100%|██████████| 10/10 [00:09<00:00,  1.04it/s]

Compare results

Reduced formulation leads to improved computation times

[10]:

time_standard = res_standard.optimize_result.get_for_key('time')
print(f"Mean computation time for standard approach: {np.mean(time_standard)}")

time_reduced = res_reduced.optimize_result.get_for_key('time')
print(f"Mean computation time for reduced approach: {np.mean(time_reduced)}")

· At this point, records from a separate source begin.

-- pv_equiv track=rewrite | github.com/isekovanic/advent-of-code | 2025/Day 10/p2.py | collect_system
-- ===== SOURCE A (Python) =====
-- import string
-- from collections import defaultdict
--
-- def collect_system(configuration, buttons):
--     left_hands = defaultdict(list)
--
--     for idx, button in enumerate(buttons):
--         variable = string.ascii_lowercase[idx]
--         for eq in button:
--             left_hands[eq].append(variable)
--
--     equations = []
--
--     for idx, right_hand in enumerate(configuration):
--         equations.append((left_hands[idx], right_hand))
--
--     return equations
-- ===== SOURCE B (Python) =====
-- import string
--
-- def collect_system(configuration, buttons):
--     # Per-equation direct computation: for each equation index i, build its
--     # variable list by scanning the buttons and repeating each button's letter
--     # as many times as i occurs in that button (multiplicity via count).
--     return [
--         ([string.ascii_lowercase[j]
--           for j, button in enumerate(buttons)
--           for _ in range(button.count(i))], rh)
--         for i, rh in enumerate(configuration)
--     ]
-- ===== Notes on version B (the rewrite author's own statement) =====
-- stated objective: alternative
-- what changed: Inverts the traversal: instead of grouping button letters into a defaultdict keyed by equation index and then rebuilding, B computes each equation's variable list directly by scanning the buttons per equation index and repeating each letter by its occurrence count, so no intermediate grouping structure exists.
import Mathlib
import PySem

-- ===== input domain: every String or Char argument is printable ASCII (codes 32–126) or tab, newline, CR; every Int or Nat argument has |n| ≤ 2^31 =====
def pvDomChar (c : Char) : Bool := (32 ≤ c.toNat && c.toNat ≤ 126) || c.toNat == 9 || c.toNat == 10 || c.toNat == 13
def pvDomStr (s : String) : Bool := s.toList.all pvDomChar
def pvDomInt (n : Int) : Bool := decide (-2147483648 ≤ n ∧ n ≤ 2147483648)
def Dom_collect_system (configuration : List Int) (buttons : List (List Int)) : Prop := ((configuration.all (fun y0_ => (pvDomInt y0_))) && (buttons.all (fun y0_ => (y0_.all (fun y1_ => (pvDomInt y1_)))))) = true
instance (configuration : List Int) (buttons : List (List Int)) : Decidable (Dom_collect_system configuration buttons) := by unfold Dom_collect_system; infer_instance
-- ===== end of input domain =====

-- B inverts the traversal: no intermediate grouping dict — each equation's variable
-- list is computed directly by scanning the buttons with an occurrence count
-- (alternative decomposition; not faster).

-- string.ascii_lowercase[idx]; both Pythons evaluate exactly this expression
-- (total form via getD: Python raises IndexError iff idx >= 26, excluded by Pre_).
def pvLetter (idx : Int) : String :=
  ((PySem.Str.pyGet? "abcdefghijklmnopqrstuvwxyz" idx).map (fun c => String.ofList [c])).getD ""

-- ===== PORT A =====
def collect_system (configuration : List Int) (buttons : List (List Int)) : List (List String × Int) :=
  let left_hands : PySem.Dict Int (List String) :=
    (PySem.List.enumerate buttons).foldl
      (fun d p =>
        let variable_ := pvLetter p.1
        p.2.foldl (fun d eq => d.modify eq [] (fun l => l ++ [variable_])) d)
      PySem.Dict.empty
  (PySem.List.enumerate configuration).foldl
    (fun equations p => equations ++ [(left_hands.getD p.1 [], p.2)]) []

-- ===== PORT B =====
def collect_system_alt (configuration : List Int) (buttons : List (List Int)) : List (List String × Int) :=
  (PySem.List.enumerate configuration).map (fun p =>
    ((PySem.List.enumerate buttons).flatMap
        (fun q => List.replicate (PySem.List.count q.2 p.1) (pvLetter q.1)),
     p.2))

-- ===== PRECONDITION & SPEC =====
-- A raises IndexError on string.ascii_lowercase[idx] once there are more than 26 buttons.
def Pre_collect_system (_configuration : List Int) (buttons : List (List Int)) : Prop :=
  buttons.length ≤ 26
instance (configuration : List Int) (buttons : List (List Int)) : Decidable (Pre_collect_system configuration buttons) := by unfold Pre_collect_system; infer_instance
def pvWitness_collect_system : List Int × List (List Int) := ([3, 5], [[0, 1], [1]])

def Spec_collect_system (configuration : List Int) (buttons : List (List Int)) (out : List (List String × Int)) : Prop := out = collect_system_alt configuration buttons
instance (configuration : List Int) (buttons : List (List Int)) (out : List (List String × Int)) : Decidable (Spec_collect_system configuration buttons out) := by unfold Spec_collect_system; infer_instance

-- ===== CLAIM (what is proved, stated in full; the proofs are below) =====
def Claim_equal_collect_system : Prop := ∀ (configuration : List Int) (buttons : List (List Int)), Dom_collect_system configuration buttons → Pre_collect_system configuration buttons → Spec_collect_system configuration buttons (collect_system configuration buttons)

-- ===== LEMMAS AND PROOFS =====

-- A's inner loop over one button appends the letter once per occurrence of the key.
theorem pv_inner_getD (eqs : List Int) (v : String) (d : PySem.Dict Int (List String)) (k : Int) :
    (eqs.foldl (fun d eq => d.modify eq [] (fun l => l ++ [v])) d).getD k []
      = d.getD k [] ++ List.replicate (eqs.count k) v := by
  induction eqs generalizing d with
  | nil => simp
  | cons e es ih =>
    rw [List.foldl_cons, ih, PySem.Dict.getD_modify]
    by_cases h : k = e
    · subst h
      simp [List.replicate_succ, List.append_assoc]
    · have h' : (e == k) = false := beq_eq_false_iff_ne.mpr (Ne.symm h)
      simp [h, List.count_cons, h']

-- A's outer loop: the dict entry at k is the concatenation, over the enumerated
-- buttons, of each button's letter replicated by the count of k in that button.
theorem pv_outer_getD (ps : List (Int × List Int)) (d : PySem.Dict Int (List String)) (k : Int) :
    (ps.foldl (fun d p => p.2.foldl (fun d eq => d.modify eq [] (fun l => l ++ [pvLetter p.1])) d) d).getD k []
      = d.getD k [] ++ ps.flatMap (fun q => List.replicate (q.2.count k) (pvLetter q.1)) := by
  induction ps generalizing d with
  | nil => simp
  | cons p ps ih =>
    rw [List.foldl_cons, ih, pv_inner_getD]
    simp [List.append_assoc]

-- ===== VERDICT (by name: the statement is the Claim_ definition above) =====
theorem collect_system_spec : Claim_equal_collect_system := by
  intro configuration buttons _ _
  unfold Spec_collect_system collect_system collect_system_alt
  rw [PySem.List.foldl_append_singleton_eq_map, List.nil_append]
  refine List.map_congr_left (fun p _ => ?_)
  rw [pv_outer_getD]
  have hempty : (PySem.Dict.empty : PySem.Dict Int (List String)).getD p.1 [] = [] := rfl
  rw [hempty, List.nil_append]
  simp [PySem.List.count_eq]
-- pv_equiv track=rewrite | github.com/Mohammad-mahdi-V/math-help | back/general/views.py | check_variable_depths
-- ===== SOURCE A (Python) =====
-- def check_variable_depths(expression: str) -> dict:
--     """
--     بررسی عمق هر متغیر در عبارت.
--     متغیرهایی که در بخش‌های کوتیشن قرار دارند، نادیده گرفته می‌شوند.
--     این تابع یک دیکشنری برمی‌گرداند که کلید آن نام متغیر و مقدار آن لیستی از عمق‌های حضور آن در عبارت است.
--     """
--     depths = {}
--     current_depth = 0
--     i = 0
--     while i < len(expression):
--         ch = expression[i]
--         if ch == '"':
--             i += 1
--             while i < len(expression) and expression[i] != '"':
--                 i += 1
--             i += 1
--             continue
--         elif ch == '{':
--             current_depth += 1
--             i += 1
--             continue
--         elif ch == '}':
--             current_depth -= 1
--             i += 1
--             continue
--         elif ch.isalpha() or ch == '_':
--             start = i
--             while i < len(expression) and (expression[i].isalnum() or expression[i] == '_'):
--                 i += 1
--             token = expression[start:i]
--             if token not in depths:
--                 depths[token] = []
--             depths[token].append(current_depth)
--             continue
--         else:
--             i += 1
--     return depths
-- ===== SOURCE B (Python) =====
-- def check_variable_depths(expression: str) -> dict:
--     # Phase 1: lex the string into a token stream ('{', '}', or a name),
--     # dropping quoted sections with a small state machine.
--     tokens = []
--     buf = []
--     in_quote = False
--     for ch in expression:
--         if in_quote:
--             if ch == '"':
--                 in_quote = False
--             continue
--         if (ch.isalnum() or ch == '_') and (buf or ch == '_' or ch.isalpha()):
--             buf.append(ch)
--             continue
--         if buf:
--             tokens.append(('name', ''.join(buf)))
--             buf = []
--         if ch == '"':
--             in_quote = True
--         elif ch == '{':
--             tokens.append(('open',))
--         elif ch == '}':
--             tokens.append(('close',))
--     if buf:
--         tokens.append(('name', ''.join(buf)))
--     # Phase 2: fold over the token stream, tracking the brace depth.
--     depths = {}
--     depth = 0
--     for tok in tokens:
--         if tok[0] == 'open':
--             depth += 1
--         elif tok[0] == 'close':
--             depth -= 1
--         else:
--             depths.setdefault(tok[1], []).append(depth)
--     return depths
-- ===== Notes on version B (the rewrite author's own statement) =====
-- stated objective: alternative
-- what changed: Replaced A's index-based while loop with nested inner scans (quote skipping, token consumption) and immediate dict updates by a two-phase design: a single-pass state-machine lexer that turns the string into a token stream ('{', '}', name), followed by a fold over the tokens that tracks brace depth and groups depths per name.
import Mathlib
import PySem

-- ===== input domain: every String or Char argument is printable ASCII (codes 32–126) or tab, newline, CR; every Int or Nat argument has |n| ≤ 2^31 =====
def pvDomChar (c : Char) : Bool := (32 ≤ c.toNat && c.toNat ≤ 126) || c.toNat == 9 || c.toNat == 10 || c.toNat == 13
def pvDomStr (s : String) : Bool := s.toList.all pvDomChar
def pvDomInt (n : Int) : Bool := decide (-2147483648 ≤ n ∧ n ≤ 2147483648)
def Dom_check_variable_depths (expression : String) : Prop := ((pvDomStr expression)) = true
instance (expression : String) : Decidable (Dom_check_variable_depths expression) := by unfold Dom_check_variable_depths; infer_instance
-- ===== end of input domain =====

-- B replaces A's index-based scan (nested while loops, immediate dict updates) by a two-phase
-- tokenize-then-fold design (objective: simpler/alternative; equal cost). Return-value equivalence only
-- (A mutates nothing observable).

-- ===== PORT A =====
-- A's while loops are transliterated with a structural fuel counter (cs.length is always enough,
-- since every iteration advances the index); this only makes the same computation total.

-- inner while of the quote-skipping branch: first index k ≥ i with expression[k] == '"' (or len)
def pvAQuote (cs : List Char) (fuel i : Nat) : Nat :=
  match fuel with
  | 0 => i
  | fuel + 1 =>
    if h : i < cs.length then
      if cs[i] == '"' then i else pvAQuote cs fuel (i + 1)
    else i
-- pv_equiv track=rewrite | github.com/AgatheJsnd/BDD-2 | src/activations/lifestyle_voyage.py | _get_voyage_service
-- ===== SOURCE A (Python) =====
-- def _get_voyage_service(destination: str, tags: dict) -> str:
--     """Recommande un service selon la destination."""
--     dest_lower = destination.lower() if destination else ""
--
--     if any(d in dest_lower for d in ["tokyo", "japon", "japan", "hong kong", "singapour"]):
--         return "Sélection voyage Asie: pièces légères, shopping guide Tokyo"
--     elif any(d in dest_lower for d in ["dubai", "abu dhabi", "émirats"]):
--         return "Sélection Moyen-Orient: tenues soirée, accessoires prestige"
--     elif any(d in dest_lower for d in ["courchevel", "megève", "chamonix", "val d'isère"]):
--         return "Collection ski & montagne: cachemire, après-ski raffiné"
--     elif any(d in dest_lower for d in ["saint-tropez", "côte d'azur", "maldives", "riviera"]):
--         return "Sélection balnéaire: lunettes, sandales, tenues resort"
--     elif any(d in dest_lower for d in ["new york", "los angeles", "miami"]):
--         return "Sélection USA: style décontracté chic, sneakers premium"
--     elif any(d in dest_lower for d in ["milan", "rome", "italie"]):
--         return "Sélection Italie: élégance classique, cuir artisanal"
--     else:
--         return "Sélection voyage personnalisée selon votre destination"
-- ===== SOURCE B (Python) =====
-- _REGION_MESSAGES = [
--     "Sélection voyage Asie: pièces légères, shopping guide Tokyo",
--     "Sélection Moyen-Orient: tenues soirée, accessoires prestige",
--     "Collection ski & montagne: cachemire, après-ski raffiné",
--     "Sélection balnéaire: lunettes, sandales, tenues resort",
--     "Sélection USA: style décontracté chic, sneakers premium",
--     "Sélection Italie: élégance classique, cuir artisanal",
-- ]
--
-- _DEFAULT = "Sélection voyage personnalisée selon votre destination"
--
-- # Inverted index: keyword -> region number (region order gives priority).
-- _KEYWORD_REGIONS = [
--     ("tokyo", 0), ("japon", 0), ("japan", 0), ("hong kong", 0), ("singapour", 0),
--     ("dubai", 1), ("abu dhabi", 1), ("émirats", 1),
--     ("courchevel", 2), ("megève", 2), ("chamonix", 2), ("val d'isère", 2),
--     ("saint-tropez", 3), ("côte d'azur", 3), ("maldives", 3), ("riviera", 3),
--     ("new york", 4), ("los angeles", 4), ("miami", 4),
--     ("milan", 5), ("rome", 5), ("italie", 5),
-- ]
--
--
-- def _get_voyage_service(destination: str, tags: dict) -> str:
--     dest_lower = destination.lower() if destination else ""
--     # Aggregate: the highest-priority region is the MINIMUM region number over
--     # all matching keywords (no early exit, no per-region cascade).
--     best = min((region for kw, region in _KEYWORD_REGIONS if kw in dest_lower),
--                default=None)
--     return _DEFAULT if best is None else _REGION_MESSAGES[best]
-- ===== Notes on version B (the rewrite author's own statement) =====
-- stated objective: alternative
-- what changed: Replaces the first-match if/elif cascade with an inverted keyword->region index: B collects every matching keyword and aggregates by taking the minimum region number (no early exit), then looks the message up by that number.
import Mathlib
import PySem

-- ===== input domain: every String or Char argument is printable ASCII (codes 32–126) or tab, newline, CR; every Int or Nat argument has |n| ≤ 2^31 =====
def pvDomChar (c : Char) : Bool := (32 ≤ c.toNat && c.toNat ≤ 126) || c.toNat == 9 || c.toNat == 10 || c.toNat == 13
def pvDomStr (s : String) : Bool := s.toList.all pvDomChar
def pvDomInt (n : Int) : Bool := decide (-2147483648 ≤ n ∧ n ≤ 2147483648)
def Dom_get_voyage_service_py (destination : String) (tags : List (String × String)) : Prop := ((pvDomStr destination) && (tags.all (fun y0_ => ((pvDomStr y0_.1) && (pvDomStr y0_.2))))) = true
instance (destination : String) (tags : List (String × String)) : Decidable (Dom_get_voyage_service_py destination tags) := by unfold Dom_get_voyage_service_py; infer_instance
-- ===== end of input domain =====

-- B replaces A's first-match if/elif cascade by an inverted keyword->region index aggregated with min (alternative decomposition; same cost). A mutates nothing.


-- ===== PORT A =====
def get_voyage_service_py (destination : String) (tags : List (String × String)) : String :=
  let dest_lower := if destination ≠ "" then PySem.Str.lower destination else ""
  if ["tokyo", "japon", "japan", "hong kong", "singapour"].any (fun d => PySem.Str.isIn d dest_lower) then
    "Sélection voyage Asie: pièces légères, shopping guide Tokyo"
  else if ["dubai", "abu dhabi", "émirats"].any (fun d => PySem.Str.isIn d dest_lower) then
    "Sélection Moyen-Orient: tenues soirée, accessoires prestige"
  else if ["courchevel", "megève", "chamonix", "val d'isère"].any (fun d => PySem.Str.isIn d dest_lower) then
    "Collection ski & montagne: cachemire, après-ski raffiné"
  else if ["saint-tropez", "côte d'azur", "maldives", "riviera"].any (fun d => PySem.Str.isIn d dest_lower) then
    "Sélection balnéaire: lunettes, sandales, tenues resort"
  else if ["new york", "los angeles", "miami"].any (fun d => PySem.Str.isIn d dest_lower) then
    "Sélection USA: style décontracté chic, sneakers premium"
  else if ["milan", "rome", "italie"].any (fun d => PySem.Str.isIn d dest_lower) then
    "Sélection Italie: élégance classique, cuir artisanal"
  else
    "Sélection voyage personnalisée selon votre destination"

-- ===== PORT B =====
def regionMessages : List String :=
  [ "Sélection voyage Asie: pièces légères, shopping guide Tokyo",
    "Sélection Moyen-Orient: tenues soirée, accessoires prestige",
    "Collection ski & montagne: cachemire, après-ski raffiné",
    "Sélection balnéaire: lunettes, sandales, tenues resort",
    "Sélection USA: style décontracté chic, sneakers premium",
    "Sélection Italie: élégance classique, cuir artisanal" ]

def voyageDefault : String := "Sélection voyage personnalisée selon votre destination"

def keywordRegions : List (String × Nat) :=
  [ ("tokyo", 0), ("japon", 0), ("japan", 0), ("hong kong", 0), ("singapour", 0),
    ("dubai", 1), ("abu dhabi", 1), ("émirats", 1),
    ("courchevel", 2), ("megève", 2), ("chamonix", 2), ("val d'isère", 2),
    ("saint-tropez", 3), ("côte d'azur", 3), ("maldives", 3), ("riviera", 3),
    ("new york", 4), ("los angeles", 4), ("miami", 4),
    ("milan", 5), ("rome", 5), ("italie", 5) ]

def get_voyage_service_py_alt (destination : String) (tags : List (String × String)) : String :=
  let dest_lower := if destination ≠ "" then PySem.Str.lower destination else ""
  let best := PySem.List.min?
    ((keywordRegions.filter (fun q => PySem.Str.isIn q.1 dest_lower)).map Prod.snd)
    (fun r => r)
  match best with
  | none => voyageDefault
  | some r => regionMessages.getD r voyageDefault

-- ===== PRECONDITION & SPEC =====
def Spec_get_voyage_service_py (destination : String) (tags : List (String × String)) (out : String) : Prop := out = get_voyage_service_py_alt destination tags
instance (destination : String) (tags : List (String × String)) (out : String) : Decidable (Spec_get_voyage_service_py destination tags out) := by unfold Spec_get_voyage_service_py; infer_instance

-- ===== CLAIM (what is proved, stated in full; the proofs are below) =====
def Claim_equal_get_voyage_service_py : Prop := ∀ (destination : String) (tags : List (String × String)), Dom_get_voyage_service_py destination tags → Spec_get_voyage_service_py destination tags (get_voyage_service_py destination tags)

-- ===== LEMMAS AND PROOFS =====

-- filtering a constant-region block and projecting the region gives a replicate
theorem filt_map_block {α : Type} (p : α → Bool) (kws : List α) (i : Nat) :
    (((kws.map (fun k => (k, i))).filter (fun q => p q.1)).map Prod.snd)
      = List.replicate (kws.countP p) i := by
  induction kws with
  | nil => rfl
  | cons k t ih =>
      by_cases h : p k <;>
        simp [h, ih, List.replicate_succ]

theorem countP_ne_zero_of_any {α : Type} (p : α → Bool) (l : List α)
    (h : l.any p = true) : l.countP p ≠ 0 := by
  intro h0
  rw [List.countP_eq_zero] at h0
  rcases List.any_eq_true.mp h with ⟨a, ha, hpa⟩
  exact h0 a ha hpa

theorem countP_eq_zero_of_not_any {α : Type} (p : α → Bool) (l : List α)
    (h : ¬ l.any p = true) : l.countP p = 0 :=
  List.countP_eq_zero.mpr (fun a ha hpa => h (List.any_eq_true.mpr ⟨a, ha, hpa⟩))

theorem foldl_min_of_le (i : Nat) (l : List Nat) (h : ∀ x ∈ l, i ≤ x) :
    l.foldl min i = i := by
  induction l generalizing i with
  | nil => rfl
  | cons a t ih =>
      have ha : i ≤ a := h a (by simp)
      simp only [List.foldl_cons, Nat.min_eq_left ha]
      exact ih i (fun x hx => h x (by simp [hx]))

theorem min?_replicate_append (c i : Nat) (l : List Nat) (hc : c ≠ 0)
    (h : ∀ x ∈ l, i ≤ x) :
    PySem.List.min? (List.replicate c i ++ l) (fun r => r) = some i := by
  obtain ⟨n, rfl⟩ := Nat.exists_eq_succ_of_ne_zero hc
  rw [List.replicate_succ, List.cons_append, PySem.List.min?_id_cons]
  congr 1
  exact foldl_min_of_le i _ (by
    intro x hx
    rcases List.mem_append.mp hx with hx | hx
    · exact (List.eq_of_mem_replicate hx).ge
    · exact h x hx)

theorem ports_agree (destination : String) (tags : List (String × String)) :
    get_voyage_service_py destination tags = get_voyage_service_py_alt destination tags := by
  unfold get_voyage_service_py get_voyage_service_py_alt
  set dl := (if destination ≠ "" then PySem.Str.lower destination else "") with hdl
  have hB : ((keywordRegions.filter (fun q => PySem.Str.isIn q.1 dl)).map Prod.snd)
      = List.replicate (["tokyo", "japon", "japan", "hong kong", "singapour"].countP (fun d => PySem.Str.isIn d dl)) 0
        ++ (List.replicate (["dubai", "abu dhabi", "émirats"].countP (fun d => PySem.Str.isIn d dl)) 1
        ++ (List.replicate (["courchevel", "megève", "chamonix", "val d'isère"].countP (fun d => PySem.Str.isIn d dl)) 2
        ++ (List.replicate (["saint-tropez", "côte d'azur", "maldives", "riviera"].countP (fun d => PySem.Str.isIn d dl)) 3
        ++ (List.replicate (["new york", "los angeles", "miami"].countP (fun d => PySem.Str.isIn d dl)) 4
        ++ ((List.replicate (["milan", "rome", "italie"].countP (fun d => PySem.Str.isIn d dl)) 5) ++ ([] : List Nat)))))) := by
    have hrw : keywordRegions
        = (["tokyo", "japon", "japan", "hong kong", "singapour"].map (fun k => (k, 0)))
        ++ ((["dubai", "abu dhabi", "émirats"].map (fun k => (k, 1)))
        ++ ((["courchevel", "megève", "chamonix", "val d'isère"].map (fun k => (k, 2)))
        ++ ((["saint-tropez", "côte d'azur", "maldives", "riviera"].map (fun k => (k, 3)))
        ++ ((["new york", "los angeles", "miami"].map (fun k => (k, 4)))
        ++ ((["milan", "rome", "italie"].map (fun k => (k, 5)))))))) := rfl
    rw [hrw]
    simp only [List.filter_append, List.map_append, filt_map_block (fun d => PySem.Str.isIn d dl), List.append_nil]
  simp only [hB]
  by_cases h1 : (["tokyo", "japon", "japan", "hong kong", "singapour"].any (fun d => PySem.Str.isIn d dl)) = true
  · rw [min?_replicate_append _ _ _ (countP_ne_zero_of_any _ _ h1) (by intro x hx; simp [List.mem_append, List.mem_replicate] at hx; omega)]
    rw [if_pos h1]; rfl
  · rw [countP_eq_zero_of_not_any _ _ h1, List.replicate_zero, List.nil_append]
    by_cases h2 : (["dubai", "abu dhabi", "émirats"].any (fun d => PySem.Str.isIn d dl)) = true
    · rw [min?_replicate_append _ _ _ (countP_ne_zero_of_any _ _ h2) (by intro x hx; simp [List.mem_append, List.mem_replicate] at hx; omega)]
      rw [if_neg h1, if_pos h2]; rfl
    · rw [countP_eq_zero_of_not_any _ _ h2, List.replicate_zero, List.nil_append]
      by_cases h3 : (["courchevel", "megève", "chamonix", "val d'isère"].any (fun d => PySem.Str.isIn d dl)) = true
      · rw [min?_replicate_append _ _ _ (countP_ne_zero_of_any _ _ h3) (by intro x hx; simp [List.mem_append, List.mem_replicate] at hx; omega)]
        rw [if_neg h1, if_neg h2, if_pos h3]; rfl
      · rw [countP_eq_zero_of_not_any _ _ h3, List.replicate_zero, List.nil_append]
        by_cases h4 : (["saint-tropez", "côte d'azur", "maldives", "riviera"].any (fun d => PySem.Str.isIn d dl)) = true
        · rw [min?_replicate_append _ _ _ (countP_ne_zero_of_any _ _ h4) (by intro x hx; simp [List.mem_append, List.mem_replicate] at hx; omega)]
          rw [if_neg h1, if_neg h2, if_neg h3, if_pos h4]; rfl
        · rw [countP_eq_zero_of_not_any _ _ h4, List.replicate_zero, List.nil_append]
          by_cases h5 : (["new york", "los angeles", "miami"].any (fun d => PySem.Str.isIn d dl)) = true
          · rw [min?_replicate_append _ _ _ (countP_ne_zero_of_any _ _ h5) (by intro x hx; simp [List.mem_replicate] at hx; omega)]
            rw [if_neg h1, if_neg h2, if_neg h3, if_neg h4, if_pos h5]; rfl
          · rw [countP_eq_zero_of_not_any _ _ h5, List.replicate_zero, List.nil_append]
            by_cases h6 : (["milan", "rome", "italie"].any (fun d => PySem.Str.isIn d dl)) = true
            · rw [min?_replicate_append _ _ _ (countP_ne_zero_of_any _ _ h6) (by intro x hx; simp at hx)]
              rw [if_neg h1, if_neg h2, if_neg h3, if_neg h4, if_neg h5, if_pos h6]; rfl
            · rw [countP_eq_zero_of_not_any _ _ h6, List.replicate_zero, List.nil_append]
              rw [if_neg h1, if_neg h2, if_neg h3, if_neg h4, if_neg h5, if_neg h6]; rfl

-- ===== VERDICT (by name: the statement is the Claim_ definition above) =====
theorem get_voyage_service_py_spec : Claim_equal_get_voyage_service_py := by
  intro destination tags _
  unfold Spec_get_voyage_service_py
  exact ports_agree destination tags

time_reduced_reparameterized = (
    res_reduced_reparameterized.optimize_result.get_for_key('time')
)
print(
    f"Mean computation time for reduced reparameterized approach: {np.mean(time_reduced_reparameterized)}"
)

Mean computation time for standard approach: 0.9591359615325927
Mean computation time for reduced approach: 0.9587480783462524
Mean computation time for reduced reparameterized approach: 0.9444998025894165

All approaches yield the same objective function values

[11]:

from pypesto.visualize import waterfall

waterfall(
    [res_standard, res_reduced, res_reduced_reparameterized], order_by_id=True
)

[11]:

<AxesSubplot: title={'center': 'Waterfall plot'}, xlabel='Ordered optimizer run', ylabel='Objective value (offset=9.994e-01)'>

../_images/example_example_ordinal_30_1.png

To be sure the function values are the same we can look at them directly as well:

[12]:

for start_id in range(10):
    print(
        [
            [
                res.fval
                for res in result.optimize_result.as_list()
                if res.id == str(start_id)
            ]
            for result in [
                res_standard,
                res_reduced,
                res_reduced_reparameterized,
            ]
        ]
    )

[[0.0019888825676075647], [0.001988882370072136], [0.001988882910838056]]
[[0.0005749912862480574], [0.000574991288188709], [0.0005749912568270656]]
[[0.0019873258450258152], [0.00198732584677828], [0.001987325844380883]]
[[0.000575277818265601], [0.0005752778595524745], [0.0005752778031689591]]
[[0.001988829061937092], [0.0019888290614633627], [0.0019888291358973434]]
[[0.0005764328010595188], [0.0005764329969969911], [0.0005764329960499568]]
[[0.0005747398568712971], [0.0005747398648398072], [0.0005747398437695331]]
[[0.0005735607865200714], [0.0005737543524337683], [0.0005767971102241927]]
[[0.0005735594279397531], [0.0005735611260351738], [0.0005741377033402549]]
[[0.0005735572044450639], [0.000573961371293838], [0.0005736263264256104]]

For any results, we can plot the optimized categories using the plot_categories_from_pypesto_result method.

[13]:

plot_categories_from_pypesto_result(res_standard, figsize=(10, 10))
plt.show()

../_images/example_example_ordinal_34_0.png

In this plot we can see that all surrogate data is inside their respective categories. So the ordering given in the measurements is fully satisfied. This constitutes a perfect fit of the data in the ordinal sense.